Sono sempre stato attratto dai templi rupestri. Trovo che siano i luoghi più idonei ad alimentare la devozione, semmai ce ne fosse bisogno. Il buio, l’armosfera rarefatta, l’odore diffuso e vagamente ipnotico dell’incenso… ogni cosa sembra creata apposta per rievocare l’idea del divino. Per me, ateo convinto e scettico per passione, infilarmi in una caverna oscura per osservare gli improbabili luoghi in cui una religione nutre i propri miti, è una gioia quasi mistica. E’ in sostanza una esperienza che mi avvince, qualche volta persino mi rapisce. Niente al mondo m’impedirebbe di visitare una caverna sacra, anche se collocata chissà dove su una montagna o quasi irrangiungibile perché sprofondata nei precordi della terra.
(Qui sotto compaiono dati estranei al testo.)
-- pv_equiv track=rewrite | github.com/rienafairefr/glacier-vault-remove | test.py | _get_mock_data
-- ===== SOURCE A (Python) =====
-- vaultarn = 'VAULTARN'
--
-- inventorydate = '2017-04-04T17:14:26Z'
--
-- creationdate = '2016-02-08T21:28:06Z'
--
-- def _get_mock_data(narchives):
-- 	for c in '{"VaultARN":"' + vaultarn + '","InventoryDate":"' + inventorydate + '","ArchiveList":[':
-- 		yield c
-- 	first = True
-- 	for i in range(narchives):
-- 		if first:
-- 			first = False
-- 		else:
-- 			yield ','
-- 		for c in '{"ArchiveId":"' + str(
-- 				i) + '","ArchiveDescription":"","CreationDate":"' + creationdate + '","Size":13865,"SHA256TreeHash":""}':
-- 			yield c
-- 	yield ']'
-- 	yield '}'
-- ===== SOURCE B (Python) =====
-- vaultarn = 'VAULTARN'
--
-- inventorydate = '2017-04-04T17:14:26Z'
--
-- creationdate = '2016-02-08T21:28:06Z'
--
-- def _get_mock_data(narchives):
-- 	header = '{"VaultARN":"' + vaultarn + '","InventoryDate":"' + inventorydate + '","ArchiveList":['
-- 	body = ','.join(
-- 		'{"ArchiveId":"' + str(i) + '","ArchiveDescription":"","CreationDate":"'
-- 		+ creationdate + '","Size":13865,"SHA256TreeHash":""}'
-- 		for i in range(narchives))
-- 	full = header + body + ']}'
-- 	yield from full
-- ===== Notes on version B (the rewrite author's own statement) =====
-- stated objective: simpler
-- what changed: B builds the whole JSON string once (header + ','.join of per-archive templates + ']}') and emits it with a single 'yield from', replacing A's interleaved per-archive character loops and the 'first' separator flag.
import Mathlib
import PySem

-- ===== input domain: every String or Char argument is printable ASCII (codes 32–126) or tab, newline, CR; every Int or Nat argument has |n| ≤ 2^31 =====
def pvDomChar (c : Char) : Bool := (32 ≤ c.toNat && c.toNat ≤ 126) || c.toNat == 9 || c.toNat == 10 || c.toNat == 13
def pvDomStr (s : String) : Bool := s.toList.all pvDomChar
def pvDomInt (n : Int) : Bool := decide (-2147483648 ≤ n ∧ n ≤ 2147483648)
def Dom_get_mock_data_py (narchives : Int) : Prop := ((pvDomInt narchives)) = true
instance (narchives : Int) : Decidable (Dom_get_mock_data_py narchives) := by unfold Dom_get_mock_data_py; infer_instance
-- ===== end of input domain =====

-- B builds the full JSON string once (header + ",".join of per-archive templates + "]}") and
-- emits it in one pass; A interleaves per-archive character loops with a 'first' flag. Objective: simpler.

-- module-level globals shared by both versions
def pvVaultarn : String := "VAULTARN"
def pvInventorydate : String := "2017-04-04T17:14:26Z"
def pvCreationdate : String := "2016-02-08T21:28:06Z"

-- ===== PORT A =====
-- the generator's yields collected in order; each yielded character is a one-character String
def get_mock_data_py (narchives : Int) : List String :=
  let out0 : List String :=
    ("{\"VaultARN\":\"" ++ pvVaultarn ++ "\",\"InventoryDate\":\"" ++ pvInventorydate
      ++ "\",\"ArchiveList\":[").toList.map (fun c => String.ofList [c])
  let st := (PySem.List.pyRange 0 narchives 1).foldl
    (fun (st : Bool × List String) i =>
      let st1 : Bool × List String := if st.1 then (false, st.2) else (st.1, st.2 ++ [","])
      (st1.1, st1.2 ++
        ("{\"ArchiveId\":\"" ++ PySem.Int.toStr i
          ++ "\",\"ArchiveDescription\":\"\",\"CreationDate\":\"" ++ pvCreationdate
          ++ "\",\"Size\":13865,\"SHA256TreeHash\":\"\"}").toList.map (fun c => String.ofList [c])))
    (true, out0)
  st.2 ++ ["]", "}"]

-- ===== PORT B =====
def pvHeader : String :=
  "{\"VaultARN\":\"" ++ pvVaultarn ++ "\",\"InventoryDate\":\"" ++ pvInventorydate
    ++ "\",\"ArchiveList\":["

def pvArchive (i : Int) : String :=
  "{\"ArchiveId\":\"" ++ PySem.Int.toStr i
    ++ "\",\"ArchiveDescription\":\"\",\"CreationDate\":\"" ++ pvCreationdate
    ++ "\",\"Size\":13865,\"SHA256TreeHash\":\"\"}"

def get_mock_data_py_alt (narchives : Int) : List String :=
  let body := PySem.Str.join "," ((PySem.List.pyRange 0 narchives 1).map pvArchive)
  let full := pvHeader ++ body ++ "]}"
  full.toList.map (fun c => String.ofList [c])

-- ===== PRECONDITION & SPEC =====
def Spec_get_mock_data_py (narchives : Int) (out : List String) : Prop := out = get_mock_data_py_alt narchives
instance (narchives : Int) (out : List String) : Decidable (Spec_get_mock_data_py narchives out) := by unfold Spec_get_mock_data_py; infer_instance

-- ===== CLAIM (what is proved, stated in full; the proofs are below) =====
def Claim_equal_get_mock_data_py : Prop := ∀ (narchives : Int), Dom_get_mock_data_py narchives → Spec_get_mock_data_py narchives (get_mock_data_py narchives)

-- ===== LEMMAS AND PROOFS =====

def pvChars (s : String) : List String := s.toList.map (fun c => String.ofList [c])

theorem pvChars_append (s t : String) : pvChars (s ++ t) = pvChars s ++ pvChars t := by
  simp [pvChars]

def pvF : Bool × List String → Int → Bool × List String :=
  fun st i =>
    let st1 : Bool × List String := if st.1 then (false, st.2) else (st.1, st.2 ++ [","])
    (st1.1, st1.2 ++ pvChars (pvArchive i))

theorem pvF_loop_false (l : List Int) (acc : List String) :
    (l.foldl pvF (false, acc)).2
      = acc ++ l.flatMap (fun i => pvChars ("," ++ pvArchive i)) := by
  induction l generalizing acc with
  | nil => simp
  | cons a t ih =>
      simp only [List.foldl_cons, pvF, Bool.false_eq_true, if_false, List.flatMap_cons]
      rw [ih, pvChars_append]
      have hc : pvChars "," = [","] := by decide
      simp [hc]

theorem pvJoinChars (ps : List (List Char)) (a : List Char) :
    PySem.Chars.join [','] (a :: ps) = a ++ ps.flatMap (fun p => ',' :: p) := by
  induction ps generalizing a with
  | nil => simp [PySem.Chars.join_singleton]
  | cons b t ih =>
      rw [PySem.Chars.join_cons_cons, ih]
      simp

theorem pvJoin_cons (xs : List String) (x : String) :
    pvChars (PySem.Str.join "," (x :: xs))
      = pvChars x ++ xs.flatMap (fun s => pvChars ("," ++ s)) := by
  have hc : ("," : String).toList = [','] := rfl
  simp [pvChars, hc, pvJoinChars, List.map_flatMap, List.flatMap_map]

theorem pvFold_join (l : List Int) :
    (l.foldl pvF (true, pvChars pvHeader)).2
      = pvChars pvHeader ++ pvChars (PySem.Str.join "," (l.map pvArchive)) := by
  cases l with
  | nil =>
      have h0 : pvChars (PySem.Str.join "," []) = [] := by decide
      simp [h0]
  | cons a t =>
      simp only [List.foldl_cons, pvF, if_true, List.map_cons]
      rw [pvF_loop_false, pvJoin_cons]
      simp [List.flatMap_map]

-- ===== VERDICT (by name: the statement is the Claim_ definition above) =====
theorem get_mock_data_py_spec : Claim_equal_get_mock_data_py := by
  intro n _
  show (List.foldl pvF (true, pvChars pvHeader) (PySem.List.pyRange 0 n 1)).2 ++ ["]", "}"]
      = pvChars (pvHeader ++ PySem.Str.join "," ((PySem.List.pyRange 0 n 1).map pvArchive) ++ "]}")
  rw [pvFold_join, pvChars_append, pvChars_append]
  have h : pvChars "]}" = ["]", "}"] := by decide
  simp [h]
Niente, meno che la burocrazia. ovviamente. L’unica forza al mondo capace di sovvertire qualsiasi logica. Sorda, bruta, incoerente, capace di seguire solo i suoi rigidi schemi, la burocrazia può trasformare un semplice atto in una impresa titanica. Quando poi non riesce addirittura ad impedirlo. Come è successo a me durante la visita a Dambulla, uno dei complessi rupestri più famosi di Sri Lanka.
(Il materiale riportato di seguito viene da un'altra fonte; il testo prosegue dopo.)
-- pv_equiv track=rewrite | github.com/Arsen1302/Code-copy-detector | TestData/solutions/problem_1325_3.py | solution_1325_3
-- ===== SOURCE A (Python) =====
-- from typing import List
--
-- def solution_1325_3(segments: List[List[int]]) -> List[List[int]]:
--     vals = []
--     for start, end, color in segments:
--         vals.append((start, +color))
--         vals.append((end, -color))
--
--     ans = []
--     prefix = prev = 0
--     for x, c in sorted(vals):
--         if prev < x and prefix: ans.append([prev, x, prefix])
--         prev = x
--         prefix += c
--     return ans
-- ===== SOURCE B (Python) =====
-- from typing import List
--
-- def solution_1325_3(segments: List[List[int]]) -> List[List[int]]:
--     # Interval-stabbing brute force: cut the line at every endpoint, then for each
--     # elementary gap sum the signed coverage of all segments directly (no sweep state).
--     coords = sorted({x for s, e, _ in segments for x in (s, e)})
--     ans = []
--     for lo, hi in zip(coords, coords[1:]):
--         total = sum(c * ((s <= lo) - (e <= lo)) for s, e, c in segments)
--         if total:
--             ans.append([lo, hi, total])
--     return ans
-- ===== Notes on version B (the rewrite author's own statement) =====
-- stated objective: alternative
-- what changed: Replaces the sorted-event sweep with running prefix state by an interval-stabbing brute force: sort the distinct endpoints once, then for each elementary gap recompute the total color directly as a signed-indicator sum over all segments, with no running accumulator or event deltas.
import Mathlib
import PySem

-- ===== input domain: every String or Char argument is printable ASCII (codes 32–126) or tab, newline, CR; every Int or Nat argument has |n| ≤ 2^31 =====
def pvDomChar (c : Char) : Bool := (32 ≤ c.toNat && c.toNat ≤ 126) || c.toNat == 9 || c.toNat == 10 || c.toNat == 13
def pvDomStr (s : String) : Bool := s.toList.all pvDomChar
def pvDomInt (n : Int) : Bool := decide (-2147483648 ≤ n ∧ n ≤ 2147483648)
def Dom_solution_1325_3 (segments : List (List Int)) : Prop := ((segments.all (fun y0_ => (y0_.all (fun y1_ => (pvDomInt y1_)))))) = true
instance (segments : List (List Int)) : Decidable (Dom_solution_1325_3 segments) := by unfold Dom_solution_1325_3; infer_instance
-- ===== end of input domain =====

-- B replaces A's sorted-event sweep with running prefix state by an interval-stabbing
-- brute force: sort the distinct endpoints, then recompute each gap's total color
-- directly as a signed-indicator sum over all segments (alternative algorithm, O(n^2)).

-- ===== PORT A =====
-- the sweep step of A's second loop: state is (ans, prefix, prev)
def pvStepA (st : List (List Int) × Int × Int) (xc : Int × Int) : List (List Int) × Int × Int :=
  (if st.2.2 < xc.1 ∧ st.2.1 ≠ 0 then st.1 ++ [[st.2.2, xc.1, st.2.1]] else st.1,
   st.2.1 + xc.2, xc.1)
Il luogo, a prima vista, non sembra soddisfare le aspettative a causa delle quali ti sei spinto fin laggiù. Il primo colpo d’occhio, a dire il vero, non è molto entusiasmante. Come si vede in foto, l’area è dominata da un enorme Buddha dorato, di recente realizzazione, che sovrasta un edificio, per metà inglobato nella roccia. L’entrata di questo edificio è caratterizzato da una buffa immagine con occhi e denti che sembra ingoiare chiunque si introduca al suo interno. Sotto, uno spiazzale assolato è invaso da turisti e pellegrini, intenti i primi a capire come raggiungere i famosi templi rupestri, i secondi ad acquistare fiori e offerte di cibo per il grande Buddha dorato.
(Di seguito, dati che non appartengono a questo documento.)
-- pv_equiv track=rewrite | github.com/JAMC980/AED_CAP11 | AED Cap11/cap_11.4.py | multiplicative_hash
-- ===== SOURCE A (Python) =====
-- def multiplicative_hash(key, size):
--     # prime numbers for multiplication and addition
--     P1 = 73856093
--     P2 = 19349663
--
--     # convert integer key to bytes and iterate over them
--     bytes_key = key.to_bytes((key.bit_length() + 7) // 8, 'big')
--     hash_val = 0
--     for byte in bytes_key:
--         hash_val = (hash_val * P1 + byte * P2) % size
--
--     return hash_val
-- ===== SOURCE B (Python) =====
-- def multiplicative_hash(key, size):
--     P1 = 73856093
--     P2 = 19349663
--     # walk the base-256 digits least-significant-first, tracking a running power of P1 (mod size)
--     hash_val = 0
--     power = 1
--     n = key
--     while n > 0:
--         n, byte = divmod(n, 256)
--         hash_val = (hash_val + byte * P2 * power) % size
--         power = power * P1 % size
--     return hash_val
-- ===== Notes on version B (the rewrite author's own statement) =====
-- stated objective: alternative
-- what changed: B replaces A's big-endian Horner fold over the to_bytes list with a least-significant-digit-first loop over divmod(n, 256) that maintains a running power of P1 mod size and adds byte*P2*power each step; no byte list is materialized.
import Mathlib
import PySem

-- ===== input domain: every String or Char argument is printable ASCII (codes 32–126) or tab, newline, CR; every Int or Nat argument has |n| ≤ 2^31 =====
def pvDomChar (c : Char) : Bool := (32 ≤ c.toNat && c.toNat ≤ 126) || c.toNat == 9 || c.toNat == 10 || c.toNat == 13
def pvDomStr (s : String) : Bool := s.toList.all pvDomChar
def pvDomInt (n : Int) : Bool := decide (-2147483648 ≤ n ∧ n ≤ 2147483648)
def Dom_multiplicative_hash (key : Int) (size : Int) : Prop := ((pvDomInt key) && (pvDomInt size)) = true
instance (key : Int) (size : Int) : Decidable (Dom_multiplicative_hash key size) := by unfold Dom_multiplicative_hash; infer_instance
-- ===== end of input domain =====

-- B walks the base-256 digits least-significant-first with a running power of P1 (mod size)
-- instead of A's most-significant-first Horner fold over the to_bytes list; objective: alternative decomposition.

-- ===== PORT A =====
-- key.to_bytes((key.bit_length() + 7) // 8, 'big'): the minimal big-endian byte list of a
-- nonnegative integer (exact for 0 ≤ key; a negative key raises OverflowError in Python and
-- is excluded by Pre_).
def pyToBytesBE (n : Nat) : List Int :=
  if hz : n = 0 then []
  else pyToBytesBE (n / 256) ++ [((n % 256 : Nat) : Int)]
termination_by n
decreasing_by exact Nat.div_lt_self (Nat.pos_of_ne_zero hz) (by omega)

def multiplicative_hash (key : Int) (size : Int) : Int :=
  -- for byte in bytes_key: hash_val = (hash_val * P1 + byte * P2) % size
  (pyToBytesBE key.toNat).foldl
    (fun hash_val byte => PySem.Int.mod (hash_val * 73856093 + byte * 19349663) size) 0

-- ===== PORT B =====
-- while n > 0: n, byte = divmod(n, 256); hash_val = (hash_val + byte*P2*power) % size; power = power*P1 % size
def altLoop (size : Int) (n : Nat) (hash_val power : Int) : Int :=
  if h : n = 0 then hash_val
  else altLoop size (n / 256)
        (PySem.Int.mod (hash_val + ((n % 256 : Nat) : Int) * 19349663 * power) size)
        (PySem.Int.mod (power * 73856093) size)
termination_by n
decreasing_by exact Nat.div_lt_self (Nat.pos_of_ne_zero h) (by omega)

def multiplicative_hash_alt (key : Int) (size : Int) : Int :=
  -- n = key; the loop only runs while n > 0, so toNat is exact for the loop's domain
  altLoop size key.toNat 0 1

-- ===== PRECONDITION & SPEC =====
-- Pre_ excludes exactly the inputs where Python A raises: key < 0 (OverflowError from
-- to_bytes) and size = 0 with key > 0 (ZeroDivisionError from '% size').
def Pre_multiplicative_hash (key : Int) (size : Int) : Prop :=
  0 ≤ key ∧ (size ≠ 0 ∨ key = 0)
instance (key : Int) (size : Int) : Decidable (Pre_multiplicative_hash key size) := by
  unfold Pre_multiplicative_hash; infer_instance

def pvWitness_multiplicative_hash : Int × Int := (123456, 97)

def Spec_multiplicative_hash (key : Int) (size : Int) (out : Int) : Prop := out = multiplicative_hash_alt key size
instance (key : Int) (size : Int) (out : Int) : Decidable (Spec_multiplicative_hash key size out) := by unfold Spec_multiplicative_hash; infer_instance

-- ===== CLAIM (what is proved, stated in full; the proofs are below) =====
def Claim_equal_multiplicative_hash : Prop := ∀ (key : Int) (size : Int), Dom_multiplicative_hash key size → Pre_multiplicative_hash key size → Spec_multiplicative_hash key size (multiplicative_hash key size)

-- ===== LEMMAS AND PROOFS =====

-- s divides (a % s) - a  (floor mod, every s)
theorem pymod_sub_self_dvd (a s : Int) : s ∣ (PySem.Int.mod a s - a) :=
  ⟨-(PySem.Int.floordiv a s), by
    have h := PySem.Int.floordiv_mul_add_mod a s
    linear_combination h⟩

-- floor mod respects congruence (every s: for s = 0 the hypothesis forces a = b)
theorem pymod_congr (a b s : Int) (h : s ∣ (a - b)) :
    PySem.Int.mod a s = PySem.Int.mod b s := by
  have hm : a ≡ b [ZMOD s] := Int.modEq_iff_dvd.mpr (by simpa using (dvd_neg.mpr h))
  have hab : a % s = b % s := hm
  have hdvd : (s ∣ a) ↔ (s ∣ b) :=
    ⟨fun hd => by simpa using dvd_sub hd h, fun hd => by simpa using dvd_add h hd⟩
  show Int.fmod a s = Int.fmod b s
  rw [Int.fmod_eq_emod, Int.fmod_eq_emod, hab]
  simp only [hdvd]

-- the exact (un-modded) Horner value of the byte expansion of n, started from h
def pureA (h : Int) (n : Nat) : Int :=
  if hn : n = 0 then h
  else pureA h (n / 256) * 73856093 + ((n % 256 : Nat) : Int) * 19349663
termination_by n
decreasing_by exact Nat.div_lt_self (Nat.pos_of_ne_zero hn) (by omega)

-- A's fold computes the canonical residue of the pure Horner value (nonempty byte list)
theorem foldA_eq (s : Int) : ∀ n : Nat, 0 < n → ∀ h : Int,
    (pyToBytesBE n).foldl
      (fun hv b => PySem.Int.mod (hv * 73856093 + b * 19349663) s) h
    = PySem.Int.mod (pureA h n) s := by
  intro n
  induction n using Nat.strong_induction_on with
  | _ n ih =>
    intro hn h
    rw [pyToBytesBE, dif_neg (show ¬ n = 0 by omega)]
    by_cases hq : n / 256 = 0
    · rw [hq, pyToBytesBE, dif_pos rfl]
      simp only [List.nil_append, List.foldl_cons, List.foldl_nil]
      conv_rhs => rw [pureA, dif_neg (show ¬ n = 0 by omega), hq, pureA, dif_pos rfl]
    · have hlt : n / 256 < n := Nat.div_lt_self hn (by omega)
      rw [List.foldl_append, ih (n / 256) hlt (by omega) h]
      simp only [List.foldl_cons, List.foldl_nil]
      conv_rhs => rw [pureA, dif_neg (show ¬ n = 0 by omega)]
      apply pymod_congr
      obtain ⟨c, hc⟩ := pymod_sub_self_dvd (pureA h (n / 256)) s
      exact ⟨c * 73856093, by linear_combination 73856093 * hc⟩

-- B's loop computes the canonical residue of acc + power * (pure polynomial value)
theorem altLoop_eq (s : Int) : ∀ n : Nat, 0 < n → ∀ acc power : Int,
    altLoop s n acc power = PySem.Int.mod (acc + power * pureA 0 n) s := by
  intro n
  induction n using Nat.strong_induction_on with
  | _ n ih =>
    intro hn acc power
    rw [altLoop, dif_neg (show ¬ n = 0 by omega)]
    by_cases hq : n / 256 = 0
    · rw [hq, altLoop, dif_pos rfl]
      conv_rhs => rw [pureA, dif_neg (show ¬ n = 0 by omega), hq, pureA, dif_pos rfl]
      apply pymod_congr
      exact ⟨0, by ring⟩
    · have hlt : n / 256 < n := Nat.div_lt_self hn (by omega)
      rw [ih (n / 256) hlt (by omega)]
      conv_rhs => rw [pureA, dif_neg (show ¬ n = 0 by omega)]
      apply pymod_congr
      obtain ⟨c1, hc1⟩ := pymod_sub_self_dvd (acc + ((n % 256 : Nat) : Int) * 19349663 * power) s
      obtain ⟨c2, hc2⟩ := pymod_sub_self_dvd (power * 73856093) s
      exact ⟨c1 + c2 * pureA 0 (n / 256), by linear_combination hc1 + pureA 0 (n / 256) * hc2⟩

-- ===== VERDICT (by name: the statement is the Claim_ definition above) =====
theorem multiplicative_hash_spec : Claim_equal_multiplicative_hash := by
  intro key size _ _
  show multiplicative_hash key size = multiplicative_hash_alt key size
  unfold multiplicative_hash multiplicative_hash_alt
  by_cases h0 : key.toNat = 0
  · rw [h0]
    rw [pyToBytesBE, dif_pos rfl, altLoop, dif_pos rfl]
    rfl
  · rw [foldA_eq size key.toNat (by omega), altLoop_eq size key.toNat (by omega)]
    congr 1
    ring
Questo spiazzo fa parte dell’area sacra del tempio, quindi è obbligatorio togliersi le scarpe. Il che rappresenta il primo grande sacrificio da compiere per chi si appresti a raggiungere la sommità dell’edificio. Da qui in poi, infatti, il terreno rovente sarà il vero banco di prova della tua devozione o – in alternativa – della tua cocciutagine di turista. Nondimeno, saltando da una zona ombrosa all’altra si ragginge una delle due scalinate che avvolgono il blocco centrale e portano su, verso le graziose torrette bianche.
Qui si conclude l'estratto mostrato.